By Dr Paul E Adams |

"Bad debts are not like good wine, they don’t get better with age" - Robert Dickinson Esq.

Getting paid is what it is all about. If you sell on credit, and if you cannot ask for your money- perhaps you should not be in business.

If you hate asking for money, get over it- get used to chasing customers to get paid- it is part of being in business. The cliché "a squeaky wheel gets the grease" is appropriate to managing your receivables. Don't assume any of your customers will pay you on time. If it is in your best interest to hold on to your cash as long as possible, it is also in their best interest to do likewise. The phrase "ask and you shall receive" is the motto of any experienced credit manager.

Protect your money. Make it a practice that all new customers wishing credit give you references. Be suspicious if a new customer insists on instant credit. And, be cautious of glowing credit reports from unknown references. Your applicant may be hiding a poor credit history. If you do receive reports of slow payment, be careful! A wise policy is to treat your customer requests for credit as your vendors treat you.

Make it a policy to give or send a bill immediately. I recently had some electrical work done on my home and had to call the contractor three times to obtain a bill. I wonder how many bills he forgot to send out and how many customers "forgot" to call him? Establish a firm rule that no service is to be performed or any merchandise shipped without an accompanying invoice.

Your customers will find it helpful to receive two copies of your invoice, one for their records and the duplicate to be sent back to you with the check. Receiving a copy of the invoice with payment removes any question of which invoice to apply the check.

Besides sending invoices, it is important to mail monthly statements listing your customer's payments and all unpaid invoices.
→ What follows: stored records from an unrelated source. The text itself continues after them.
-- pv_equiv track=rewrite | github.com/flame-code/FLAME | futile-suite-1.9.1/futile/tests/fldiff.py | n_digits
-- ===== SOURCE A (Python) =====
-- def n_digits(figure):
--     """Return the number of decimals of the given figure."""
--     n = 0
--     for ch in figure:
--         if ch == "e":
--             return n
--         elif ch in "0123456789":
--             n += 1
--     return n
-- ===== SOURCE B (Python) =====
-- def n_digits(figure):
--     """Return the number of decimals of the given figure."""
--     if 'e' in figure:
--         figure = figure[:figure.index('e')]
--     return sum(1 for c in figure if c in "0123456789")
-- ===== Notes on version B (the rewrite author's own statement) =====
-- stated objective: simpler
-- what changed: Replaced the early-returning count loop by a two-phase computation: truncate the string at the first 'e', then count the decimal digits of the prefix in a separate pass.
import Mathlib
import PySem

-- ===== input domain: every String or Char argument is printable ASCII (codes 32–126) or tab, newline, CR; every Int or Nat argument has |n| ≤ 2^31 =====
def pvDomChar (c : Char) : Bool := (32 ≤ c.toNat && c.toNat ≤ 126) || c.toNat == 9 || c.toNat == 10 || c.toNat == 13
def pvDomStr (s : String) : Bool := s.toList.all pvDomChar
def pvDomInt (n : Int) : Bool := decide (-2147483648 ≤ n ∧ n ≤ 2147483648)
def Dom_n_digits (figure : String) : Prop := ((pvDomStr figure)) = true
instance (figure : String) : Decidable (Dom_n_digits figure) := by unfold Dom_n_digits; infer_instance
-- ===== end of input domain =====

-- B truncates at the first 'e' and then counts digits in a second pass; same value, different decomposition.

-- ===== PORT A =====
-- the digit test `ch in "0123456789"` shared by both ports
def isDig (c : Char) : Bool := "0123456789".toList.contains c

-- the for-loop of A: accumulator n, early return on 'e'
def nDigitsLoop : List Char → Int → Int
  | [], n => n
  | c :: t, n =>
    if c = 'e' then n
    else if isDig c then nDigitsLoop t (n + 1)
    else nDigitsLoop t n

def n_digits (figure : String) : Int := nDigitsLoop figure.toList 0

-- ===== PORT B =====
def n_digits_alt (figure : String) : Int :=
  let cs := figure.toList
  let cs' := if cs.contains 'e' then cs.take (cs.idxOf 'e') else cs
  ((cs'.filter isDig).length : Int)

-- ===== PRECONDITION & SPEC =====
def Spec_n_digits (figure : String) (out : Int) : Prop := out = n_digits_alt figure
instance (figure : String) (out : Int) : Decidable (Spec_n_digits figure out) := by unfold Spec_n_digits; infer_instance

-- ===== CLAIM (what is proved, stated in full; the proofs are below) =====
def Claim_equal_n_digits : Prop := ∀ (figure : String), Dom_n_digits figure → Spec_n_digits figure (n_digits figure)

-- ===== LEMMAS AND PROOFS =====

-- value of B's computation, as a function of the char list
def altVal (cs : List Char) : Int :=
  (((if cs.contains 'e' then cs.take (cs.idxOf 'e') else cs).filter isDig).length : Int)

theorem altVal_cons_e (t : List Char) : altVal ('e' :: t) = 0 := by
  simp [altVal]

theorem altVal_cons (c : Char) (t : List Char) (hce : c ≠ 'e') :
    altVal (c :: t) = (if isDig c then 1 else 0) + altVal t := by
  have hmem : 'e' ∈ (c :: t) ↔ 'e' ∈ t := by
    constructor
    · intro h
      rcases List.mem_cons.mp h with h | h
      · exact absurd h.symm hce
      · exact h
    · exact fun h => List.mem_cons_of_mem c h
  by_cases hct : 'e' ∈ t
  · have hidx : (c :: t).idxOf 'e' = t.idxOf 'e' + 1 := List.idxOf_cons_ne t hce
    have h1 : (c :: t).contains 'e' = true := by simp [List.contains_eq_mem, hmem, hct]
    have h2 : t.contains 'e' = true := by simp [List.contains_eq_mem, hct]
    rw [altVal, altVal, h1, h2, if_pos rfl, if_pos rfl, hidx, List.take_succ_cons,
      List.filter_cons]
    cases hd : isDig c <;> simp <;> omega
  · have h1 : (c :: t).contains 'e' = false := by simp [List.contains_eq_mem, hmem, hct]
    have h2 : t.contains 'e' = false := by simp [List.contains_eq_mem, hct]
    rw [altVal, altVal, h1, h2]
    simp only [Bool.false_eq_true, if_false, List.filter_cons]
    cases hd : isDig c <;> simp <;> omega

theorem loop_eq_altVal (cs : List Char) (n : Int) : nDigitsLoop cs n = n + altVal cs := by
  induction cs generalizing n with
  | nil => simp [nDigitsLoop, altVal]
  | cons c t ih =>
    by_cases hce : c = 'e'
    · subst hce; simp [nDigitsLoop, altVal_cons_e]
    · rw [altVal_cons c t hce]
      cases hd : isDig c <;> simp [nDigitsLoop, hce, hd, ih] <;> omega

-- ===== VERDICT (by name: the statement is the Claim_ definition above) =====
theorem n_digits_spec : Claim_equal_n_digits := by
  intro figure _
  show n_digits figure = n_digits_alt figure
  rw [n_digits, loop_eq_altVal]
  simp [n_digits_alt, altVal]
Remember, some of your customers may not keep accurate records- losing or forgetting to record invoices. A statement tells your customer you are aware of what is owed to you and that you expect payment. Businesses that do not send statements are sending a message inviting exploitation by unscrupulous customers. The effects of statements are well worth the time and postage.
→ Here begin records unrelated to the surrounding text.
-- pv_equiv track=rewrite | github.com/abhi1kumar/CSE835-Algorithmic-Graph-Theory | pglib/pg.py | prufer
-- ===== SOURCE A (Python) =====
-- import itertools
--
-- def prufer(n):
--     '''
--     Returns a list containing prufer sequences of length n-2; assumes n>=3
--     '''
--     if n <=2:
--         return []
--     l = []
--     x = range(n)
--     for p in itertools.product(x, repeat=(n-2)):
--         l.append(p)
--     return l
-- ===== SOURCE B (Python) =====
-- def prufer(n):
--     '''
--     Returns a list containing prufer sequences of length n-2; assumes n>=3
--     '''
--     if n <= 2:
--         return []
--     k = n - 2
--     out = []
--     for i in range(n ** k):
--         digits = []
--         x = i
--         for _ in range(k):
--             x, r = divmod(x, n)
--             digits.append(r)
--         digits.reverse()
--         out.append(tuple(digits))
--     return out
-- ===== Notes on version B (the rewrite author's own statement) =====
-- stated objective: alternative
-- what changed: Replaces itertools.product enumeration with rank decoding: each of the n^(n-2) sequences is computed independently from its index by repeated divmod base-n digit extraction, instead of expanding partial tuples.
import Mathlib
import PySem

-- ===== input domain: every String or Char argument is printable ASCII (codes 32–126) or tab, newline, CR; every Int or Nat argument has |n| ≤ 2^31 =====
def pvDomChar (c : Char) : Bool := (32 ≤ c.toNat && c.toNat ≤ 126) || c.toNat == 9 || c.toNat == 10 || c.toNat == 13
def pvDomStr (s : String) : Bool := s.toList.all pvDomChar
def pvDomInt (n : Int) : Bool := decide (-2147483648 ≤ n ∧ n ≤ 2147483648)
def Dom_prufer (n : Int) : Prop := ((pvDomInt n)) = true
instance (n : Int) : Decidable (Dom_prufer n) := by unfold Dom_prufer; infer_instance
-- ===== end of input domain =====

-- B computes each sequence independently as the base-n digits of its rank i in range(n^(n-2))
-- (divmod loop, then reverse), instead of A's itertools.product expansion; alternative algorithm, same cost.

-- ===== PORT A =====
-- itertools.product(x, repeat = k): first coordinate outermost, later coordinates vary fastest.
def pvProduct (xs : List Int) : Nat → List (List Int)
  | 0 => [[]]
  | k + 1 => xs.flatMap (fun v => (pvProduct xs k).map (fun t => v :: t))

def prufer (n : Int) : List (List Int) :=
  if n ≤ 2 then []
  else
    -- l = []; for p in product(range(n), repeat=n-2): l.append(p)
    (pvProduct (PySem.List.pyRange 0 n 1) (n - 2).toNat).foldl (fun l p => l ++ [p]) []

-- ===== PORT B =====
-- inner loop: digits = []; x = i; k times: x, r = divmod(x, n); digits.append(r)
def pvDecodeLoop (n : Int) : Nat → Int → List Int → List Int
  | 0, _, digits => digits
  | k + 1, x, digits =>
      pvDecodeLoop n k (PySem.Int.floordiv x n) (digits ++ [PySem.Int.mod x n])

def prufer_alt (n : Int) : List (List Int) :=
  if n ≤ 2 then []
  else
    -- k = n - 2; out = []; for i in range(n ** k): ... out.append(reversed digits)
    (PySem.List.pyRange 0 (n ^ (n - 2).toNat) 1).foldl
      (fun out i => out ++ [(pvDecodeLoop n (n - 2).toNat i []).reverse]) []

-- ===== PRECONDITION & SPEC =====
def Spec_prufer (n : Int) (out : List (List Int)) : Prop := out = prufer_alt n
instance (n : Int) (out : List (List Int)) : Decidable (Spec_prufer n out) := by unfold Spec_prufer; infer_instance

-- ===== CLAIM (what is proved, stated in full; the proofs are below) =====
def Claim_equal_prufer : Prop := ∀ (n : Int), Dom_prufer n → Spec_prufer n (prufer n)

-- ===== LEMMAS AND PROOFS =====

-- base-N digits of m, least significant first, k of them
def pvNatDigits (N : Nat) : Nat → Nat → List Nat
  | 0, _ => []
  | k + 1, m => m % N :: pvNatDigits N k (m / N)

theorem pvDecodeLoop_natCast (N : Nat) (k : Nat) :
    ∀ (m : Nat) (t : List Int),
      pvDecodeLoop (N : Int) k (m : Int) t = t ++ (pvNatDigits N k m).map (fun (d : Nat) => (d : Int)) := by
  induction k with
  | zero => intro m t; simp [pvDecodeLoop, pvNatDigits]
  | succ k ih =>
      intro m t
      simp only [pvDecodeLoop, pvNatDigits, PySem.Int.floordiv_natCast, PySem.Int.mod_natCast,
        ih (m / N)]
      simp

theorem range_mul_flatMap (b : Nat) :
    ∀ (a : Nat), List.range (a * b)
      = (List.range a).flatMap (fun q => (List.range b).map (fun r => q * b + r)) := by
  intro a
  induction a with
  | zero => simp
  | succ a ih =>
      rw [Nat.succ_mul, List.range_add, ih, List.range_succ]
      simp

theorem pvNatDigits_decompose (N k q r : Nat) (hN : 0 < N) (hr : r < N) :
    pvNatDigits N (k + 1) (q * N + r) = r :: pvNatDigits N k q := by
  simp only [pvNatDigits]
  rw [Nat.mul_comm q N, Nat.mul_add_mod, Nat.mod_eq_of_lt hr, Nat.mul_add_div hN,
    Nat.div_eq_of_lt hr]
  simp

theorem flatMap_singleton_map (xs : List Int) :
    xs.flatMap (fun v => [[v]]) = xs.map (fun v => [v]) := by
  induction xs with
  | nil => rfl
  | cons a t ih => simp [List.flatMap_cons, ih]

-- extending the product on the right: product of k+1 = [t ++ [v] | t in product k, v in xs]
theorem pvProduct_succ_right (xs : List Int) (k : Nat) :
    pvProduct xs (k + 1) = (pvProduct xs k).flatMap (fun t => xs.map (fun v => t ++ [v])) := by
  induction k with
  | zero =>
    show xs.flatMap (fun v => [[v]])
        = ([[]] : List (List Int)).flatMap (fun t => xs.map (fun v => t ++ [v]))
    rw [flatMap_singleton_map]
    simp
  | succ k ih =>
    conv_lhs => rw [show pvProduct xs (k + 1 + 1)
          = xs.flatMap (fun v => (pvProduct xs (k + 1)).map (fun t => v :: t)) from rfl, ih]
    conv_rhs => rw [show pvProduct xs (k + 1)
          = xs.flatMap (fun v => (pvProduct xs k).map (fun t => v :: t)) from rfl]
    simp [List.flatMap_map, List.map_flatMap, List.map_map, List.flatMap_assoc,
      Function.comp_def]

-- product over range(N) in order = rank decoding of 0 .. N^k - 1
theorem pvProduct_eq_decode (N : Nat) (hN : 0 < N) (k : Nat) :
    pvProduct ((List.range N).map (fun (r : Nat) => (r : Int))) k
      = (List.range (N ^ k)).map
          (fun m => ((pvNatDigits N k m).map (fun (d : Nat) => (d : Int))).reverse) := by
  induction k with
  | zero => simp [pvProduct, pvNatDigits]
  | succ k ih =>
      rw [pvProduct_succ_right, ih, pow_succ, range_mul_flatMap, List.map_flatMap,
        List.flatMap_map]
      apply List.flatMap_congr
      intro q _
      simp only [List.map_map, Function.comp_def]
      apply List.map_congr_left
      intro r hr
      rw [pvNatDigits_decompose N k q r hN (List.mem_range.mp hr)]
      simp

-- ===== VERDICT (by name: the statement is the Claim_ definition above) =====
theorem prufer_spec : Claim_equal_prufer := by
  intro n _
  unfold Spec_prufer prufer prufer_alt
  split
  · rfl
  · rename_i hn
    have h3 : 3 ≤ n := by omega
    have hN : n = ((n.toNat : Nat) : Int) := by omega
    set N : Nat := n.toNat with hNdef
    have hNpos : 0 < N := by omega
    have hpow : n ^ (n - 2).toNat = ((N ^ (n - 2).toNat : Nat) : Int) := by
      rw [hN]; push_cast; ring
    rw [PySem.List.foldl_append_singleton_eq_self, hpow, hN]
    rw [PySem.List.pyRange_zero_natCast, PySem.List.pyRange_zero_natCast]
    rw [PySem.List.foldl_append_singleton_eq_map, List.map_map]
    rw [pvProduct_eq_decode N hNpos]
    simp only [Function.comp_def]
    apply congrArg
    apply List.map_congr_left
    intro m _
    simp [pvDecodeLoop_natCast]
In upstate New York, there was a distributor of swimming pool supplies that refused to send statements to customers because, in the opinion of the owner," it is the responsibility of the customers to keep track of their bills.” He felt it sufficient to issue an invoice at the time of sale. Unfortunately, the customers did not, and he eventually was forced in to bankruptcy when his cash flow trickled to near nothing. When it comes to collecting money, it does not pay to stand on principle. It can be self-defeating.

It is not enough to insure you have a good cash flow by sending invoices and statements. You must aggressively manage your receivables. Here are some collection tactics that are effective and should not lose you your customer:

  1. As soon as payment is past due, send a copy of the invoice to the customer with a notation requesting a check.
  2. When you send out the statement, circle the past due invoices.
  3. Handwritten notes on statements or invoices are more effective than computer printed messages or past due stamps and stickers. It alerts the customer that you personally are aware of the problem.
  4. A phone call to the customer asking when you may expect a check.
  5. Telling your customer that you have some large bills coming due, and you will appreciate a little help with a check, can be effective if not used too often.

If none of these tactics work, you may need to be more aggressive. You may lose the customer, but so what, if you cannot get paid. You will find that the older the bill, the less chance there is you will ever see your money. Bank loan officers and other credit managers, are well aware of the problem of past due debt. They know that the older the debt, the less possibility of collecting it.